-- pv_equiv track=rewrite | github.com/uxdx/orim-functions | 새 폴더/search.py | old_uploadDate
-- ===== SOURCE A (Python) =====
-- def old_uploadDate(videolist:list):
--     a=dict()
--     j=0
--     for i in videolist:
--         a[i['uploadDate']]=j
--         j+=1
--     b=sorted(a.items(),reverse=False)
--     c=[]
--     for i in b:
--         c.append(i[1])
--     d=[]
--     for i in c:
--         d.append(videolist[i])
--     return d
-- ===== SOURCE B (Python) =====
-- def old_uploadDate(videolist: list):
--     s = sorted(videolist, key=lambda v: v['uploadDate'])
--     result = []
--     for cur, nxt in zip(s, s[1:]):
--         if nxt['uploadDate'] != cur['uploadDate']:
--             result.append(cur)
--     if s:
--         result.append(s[-1])
--     return result
-- ===== Notes on version B (the rewrite author's own statement) =====
-- stated objective: simpler
-- what changed: Replaces A's date->last-index dict plus sorted(items) plus index lookups by a single stable sort on uploadDate followed by one pairwise pass that keeps the last element of each equal-date run.
import Mathlib
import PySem

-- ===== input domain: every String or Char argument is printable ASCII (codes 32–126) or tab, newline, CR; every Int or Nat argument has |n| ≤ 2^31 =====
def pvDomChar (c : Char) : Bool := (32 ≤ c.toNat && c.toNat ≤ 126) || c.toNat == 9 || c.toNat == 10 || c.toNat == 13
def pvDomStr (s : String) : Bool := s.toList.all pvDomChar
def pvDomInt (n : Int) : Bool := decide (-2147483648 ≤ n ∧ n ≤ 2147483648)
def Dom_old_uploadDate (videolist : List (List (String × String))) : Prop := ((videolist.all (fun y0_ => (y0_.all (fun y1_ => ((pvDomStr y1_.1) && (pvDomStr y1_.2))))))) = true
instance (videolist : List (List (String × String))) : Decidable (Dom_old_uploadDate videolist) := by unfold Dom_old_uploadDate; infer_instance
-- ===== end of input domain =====

-- B replaces A's date→last-index dict + sorted(items) + index lookups by a stable sort on the date
-- followed by one pairwise pass keeping the last element of each equal-date run (objective: simpler).

-- ===== PORT A =====
-- i['uploadDate']: first-match dict lookup; the .getD "" arm is the KeyError case, excluded by Pre_.
def aDate (v : List (String × String)) : String :=
  (((v.find? (fun p => p.1 == "uploadDate")).map Prod.snd).getD "")

def old_uploadDate (videolist : List (List (String × String))) : List (List (String × String)) :=
  -- a = dict(); j = 0; for i in videolist: a[i['uploadDate']] = j; j += 1
  let aj := videolist.foldl
    (fun (st : PySem.Dict String Int × Int) i => (st.1.insert (aDate i) st.2, st.2 + 1))
    (PySem.Dict.empty, 0)
  -- b = sorted(a.items(), reverse=False)   (tuple comparison)
  let b := PySem.List.sorted2 aj.1.items (fun p => p.1) (fun p => p.2) false
  -- c = []; for i in b: c.append(i[1])
  let c := b.foldl (fun acc i => acc ++ [i.2]) ([] : List Int)
  -- d = []; for i in c: d.append(videolist[i])   (indices always in range, so pyGetD is exact)
  c.foldl (fun acc i => acc ++ [PySem.List.pyGetD videolist i []]) []

-- ===== PORT B =====
-- v['uploadDate'] as B reads it; the [] arm is the KeyError case, excluded by Pre_.
def bDate : List (String × String) → String
  | [] => ""
  | p :: t => if p.1 = "uploadDate" then p.2 else bDate t

-- the zip(s, s[1:]) pass of Source B: keep cur when the next date differs; the last element always stays
def keepLast : List (List (String × String)) → List (List (String × String))
  | [] => []
  | [x] => [x]
  | x :: y :: t => if bDate y = bDate x then keepLast (y :: t) else x :: keepLast (y :: t)

def old_uploadDate_alt (videolist : List (List (String × String))) : List (List (String × String)) :=
  keepLast (PySem.List.sorted videolist bDate false)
________________________
◆ WHAT IS REQUIRED ◆
From the first line through the last, give the data above again exactly.

◆ EXERCISE RESPONSE ◆
-- pv_equiv track=rewrite | github.com/uxdx/orim-functions | 새 폴더/search.py | old_uploadDate
-- ===== SOURCE A (Python) =====
-- def old_uploadDate(videolist:list):
--     a=dict()
--     j=0
--     for i in videolist:
--         a[i['uploadDate']]=j
--         j+=1
--     b=sorted(a.items(),reverse=False)
--     c=[]
--     for i in b:
--         c.append(i[1])
--     d=[]
--     for i in c:
--         d.append(videolist[i])
--     return d
-- ===== SOURCE B (Python) =====
-- def old_uploadDate(videolist: list):
--     s = sorted(videolist, key=lambda v: v['uploadDate'])
--     result = []
--     for cur, nxt in zip(s, s[1:]):
--         if nxt['uploadDate'] != cur['uploadDate']:
--             result.append(cur)
--     if s:
--         result.append(s[-1])
--     return result
-- ===== Notes on version B (the rewrite author's own statement) =====
-- stated objective: simpler
-- what changed: Replaces A's date->last-index dict plus sorted(items) plus index lookups by a single stable sort on uploadDate followed by one pairwise pass that keeps the last element of each equal-date run.
import Mathlib
import PySem

-- ===== input domain: every String or Char argument is printable ASCII (codes 32–126) or tab, newline, CR; every Int or Nat argument has |n| ≤ 2^31 =====
def pvDomChar (c : Char) : Bool := (32 ≤ c.toNat && c.toNat ≤ 126) || c.toNat == 9 || c.toNat == 10 || c.toNat == 13
def pvDomStr (s : String) : Bool := s.toList.all pvDomChar
def pvDomInt (n : Int) : Bool := decide (-2147483648 ≤ n ∧ n ≤ 2147483648)
def Dom_old_uploadDate (videolist : List (List (String × String))) : Prop := ((videolist.all (fun y0_ => (y0_.all (fun y1_ => ((pvDomStr y1_.1) && (pvDomStr y1_.2))))))) = true
instance (videolist : List (List (String × String))) : Decidable (Dom_old_uploadDate videolist) := by unfold Dom_old_uploadDate; infer_instance
-- ===== end of input domain =====

-- B replaces A's date→last-index dict + sorted(items) + index lookups by a stable sort on the date
-- followed by one pairwise pass keeping the last element of each equal-date run (objective: simpler).

-- ===== PORT A =====
-- i['uploadDate']: first-match dict lookup; the .getD "" arm is the KeyError case, excluded by Pre_.
def aDate (v : List (String × String)) : String :=
  (((v.find? (fun p => p.1 == "uploadDate")).map Prod.snd).getD "")

def old_uploadDate (videolist : List (List (String × String))) : List (List (String × String)) :=
  -- a = dict(); j = 0; for i in videolist: a[i['uploadDate']] = j; j += 1
  let aj := videolist.foldl
    (fun (st : PySem.Dict String Int × Int) i => (st.1.insert (aDate i) st.2, st.2 + 1))
    (PySem.Dict.empty, 0)
  -- b = sorted(a.items(), reverse=False)   (tuple comparison)
  let b := PySem.List.sorted2 aj.1.items (fun p => p.1) (fun p => p.2) false
  -- c = []; for i in b: c.append(i[1])
  let c := b.foldl (fun acc i => acc ++ [i.2]) ([] : List Int)
  -- d = []; for i in c: d.append(videolist[i])   (indices always in range, so pyGetD is exact)
  c.foldl (fun acc i => acc ++ [PySem.List.pyGetD videolist i []]) []

-- ===== PORT B =====
-- v['uploadDate'] as B reads it; the [] arm is the KeyError case, excluded by Pre_.
def bDate : List (String × String) → String
  | [] => ""
  | p :: t => if p.1 = "uploadDate" then p.2 else bDate t

-- the zip(s, s[1:]) pass of Source B: keep cur when the next date differs; the last element always stays
def keepLast : List (List (String × String)) → List (List (String × String))
  | [] => []
  | [x] => [x]
  | x :: y :: t => if bDate y = bDate x then keepLast (y :: t) else x :: keepLast (y :: t)

def old_uploadDate_alt (videolist : List (List (String × String))) : List (List (String × String)) :=
  keepLast (PySem.List.sorted videolist bDate false)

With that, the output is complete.